The focus
of change--and growth--in gold rush California was the once-tiny
hamlet of San Francisco. Only a few hundred people lived there
in the 1840s, but the discovery of gold brought unimaginable growth.
The city soon averaged 30 new houses and two murders each day.
A plot of San Francisco real estate that cost $16 in 1847, sold
for $45,000 just 18 months later. In less than two years the city
burned to the ground six times. But there was always money to
rebuild it bigger and better. Nearly a half-billion dollars worth
of gold passed through the city in the 1850s--and everyone wanted
their share.
Newly-rich
miners regularly came down from the hills to the new metropolis
of San Francisco. They were hungry for fun--any kind of fun.
Samuel Clemens
"They were rough in those times! They fairly reveled in
gold, whiskey, fights, and fandangoes, and were unspeakably happy.
The honest miner raked in from a hundred to a thousand dollars out
of his claim a day, and what with the gambling dens and other entertainments,
he hadn't a cent the next morning if he had any type of luck."
Thousands
of merchant profiteers were more than willing to help separate
a miner from his gold--merchants like Sam Brannan. By the mid
1850s, the man who started it all owned much of downtown San Francisco.
By 1856, his income was nearly a half-million dollars. Brannan
was the richest man in California, he even issued his own currency.
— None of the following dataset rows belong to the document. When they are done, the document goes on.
-- pv_equiv track=rewrite | github.com/KIRANGONDU/snowflake-genai-ingestion | pipeline_genai.py | enforce_unique_targets
-- ===== SOURCE A (Python) =====
-- from typing import Dict, List, Optional
--
-- CANONICAL_SCHEMA = {
--     "customer_id": "string",
--     "firstname": "string",
--     "lastname": "string",
--     "gender": "string",
--     "dob": "date",
--     "email": "string",
--     "phone": "string",
--     "city": "string",
--     "country": "string",
--     "load_date": "date",
-- }
--
-- ALIASES = {
--     # ---- ID variants -> customer_id ----
--     "empid": "customer_id",
--     "emp_id": "customer_id",
--     "employee_id": "customer_id",
--     "employeeid": "customer_id",
--     "employee-no": "customer_id",
--     "employee_no": "customer_id",
--     "employee number": "customer_id",
--     "cust_id": "customer_id",
--     "customerid": "customer_id",
--     "customer_id": "customer_id",
--     "id": "customer_id",
--
--     # ---- Name variants ----
--     "first_name": "firstname",
--     "fname": "firstname",
--     "last_name": "lastname",
--     "lname": "lastname",
--     "surname": "lastname",
--     "full_name": "name",
--     "fullname": "name",
--     "name": "name",
--
--     # ---- Gender variants ----
--     "sex": "gender",
--     "gender": "gender",
--
--     # ---- DOB variants ----
--     "dob": "dob",
--     "birthdate": "dob",
--     "date_of_birth": "dob",
--     "dateofbirth": "dob",
--
--     # ---- Email variants ----
--     "mail": "email",
--     "email": "email",
--
--     # ---- Phone variants ----
--     "phone": "phone",
--     "mobile": "phone",
--     "mobile_no": "phone",
--     "mobile number": "phone",
--     "phone_number": "phone",
--
--     # ---- City variants ----
--     "city": "city",
--     "location": "city",
--     "place": "city",
--     "town": "city",
--
--     # ---- Country variants ----
--     "country": "country",
--
--     # ---- Load date variants ----
--     "load_date": "load_date",
--     "ingest_date": "load_date",
-- }
--
-- def enforce_unique_targets(mapping: Dict[str, Optional[str]]) -> Dict[str, Optional[str]]:
--     """
--     If multiple source columns mapped to the same target, keep the best one:
--     - Prefer exact canonical match (src name equals target exactly).
--     - Then prefer alias matches.
--     - Others become None.
--     """
--     canonical_set = set(CANONICAL_SCHEMA.keys())
--     target_to_sources: Dict[str, List[str]] = {}
--     for src, tgt in mapping.items():
--         if tgt in canonical_set:
--             target_to_sources.setdefault(tgt, []).append(src)
--
--     for tgt, sources in target_to_sources.items():
--         if len(sources) <= 1:
--             continue
--         # Rank sources: exact match first, then alias
--         exact = [s for s in sources if s.strip().lower() == tgt]
--         alias = [s for s in sources if ALIASES.get(s.strip().lower(), None) == tgt]
--         keep = exact[0] if exact else (alias[0] if alias else sources[0])
--         for s in sources:
--             if s != keep:
--                 mapping[s] = None
--     return mapping
-- ===== SOURCE B (Python) =====
-- from typing import Dict, List, Optional
--
-- CANONICAL_SCHEMA = {
--     "customer_id": "string",
--     "firstname": "string",
--     "lastname": "string",
--     "gender": "string",
--     "dob": "date",
--     "email": "string",
--     "phone": "string",
--     "city": "string",
--     "country": "string",
--     "load_date": "date",
-- }
--
-- ALIASES = {
--     "empid": "customer_id",
--     "emp_id": "customer_id",
--     "employee_id": "customer_id",
--     "employeeid": "customer_id",
--     "employee-no": "customer_id",
--     "employee_no": "customer_id",
--     "employee number": "customer_id",
--     "cust_id": "customer_id",
--     "customerid": "customer_id",
--     "customer_id": "customer_id",
--     "id": "customer_id",
--     "first_name": "firstname",
--     "fname": "firstname",
--     "last_name": "lastname",
--     "lname": "lastname",
--     "surname": "lastname",
--     "full_name": "name",
--     "fullname": "name",
--     "name": "name",
--     "sex": "gender",
--     "gender": "gender",
--     "dob": "dob",
--     "birthdate": "dob",
--     "date_of_birth": "dob",
--     "dateofbirth": "dob",
--     "mail": "email",
--     "email": "email",
--     "phone": "phone",
--     "mobile": "phone",
--     "mobile_no": "phone",
--     "mobile number": "phone",
--     "phone_number": "phone",
--     "city": "city",
--     "location": "city",
--     "place": "city",
--     "town": "city",
--     "country": "country",
--     "load_date": "load_date",
--     "ingest_date": "load_date",
-- }
--
--
-- def enforce_unique_targets(mapping: Dict[str, Optional[str]]) -> Dict[str, Optional[str]]:
--     """One pass keeps a running (priority, source) champion per canonical target
--     (2 = exact name match, 1 = alias match, 0 = other; first source wins ties),
--     then a sweep nulls every other source of a contested target (in place)."""
--     canon = set(CANONICAL_SCHEMA)
--     best: Dict[str, tuple] = {}
--     count: Dict[str, int] = {}
--     for src, tgt in mapping.items():
--         if tgt not in canon:
--             continue
--         key = src.strip().lower()
--         prio = 2 if key == tgt else (1 if ALIASES.get(key) == tgt else 0)
--         count[tgt] = count.get(tgt, 0) + 1
--         if tgt not in best or prio > best[tgt][0]:
--             best[tgt] = (prio, src)
--     for src, tgt in list(mapping.items()):
--         if tgt in canon and count[tgt] > 1 and src != best[tgt][1]:
--             mapping[src] = None
--     return mapping
-- ===== Notes on version B (the rewrite author's own statement) =====
-- stated objective: alternative
-- what changed: Instead of building full per-target source lists and ranking each contested list with three filter passes (exact, alias, first), B keeps a running (priority, first-winner) champion and a count per canonical target in one pass, then sweeps the dict once nulling every non-champion source of a contested target.
import Mathlib
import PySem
Sam Brannan represented the new California--bold, opportunistic,
entrepreneurial.
Gold was
a magnet that brought people--dynamic, energetic people--from
all over the world. This vibrant mix quickly turned San Francisco
into a cultural mecca, with theater, opera, and more newspapers
than any city but London. The city became the envy of the world--thanks
to a collision of cultures that became its greatest strength.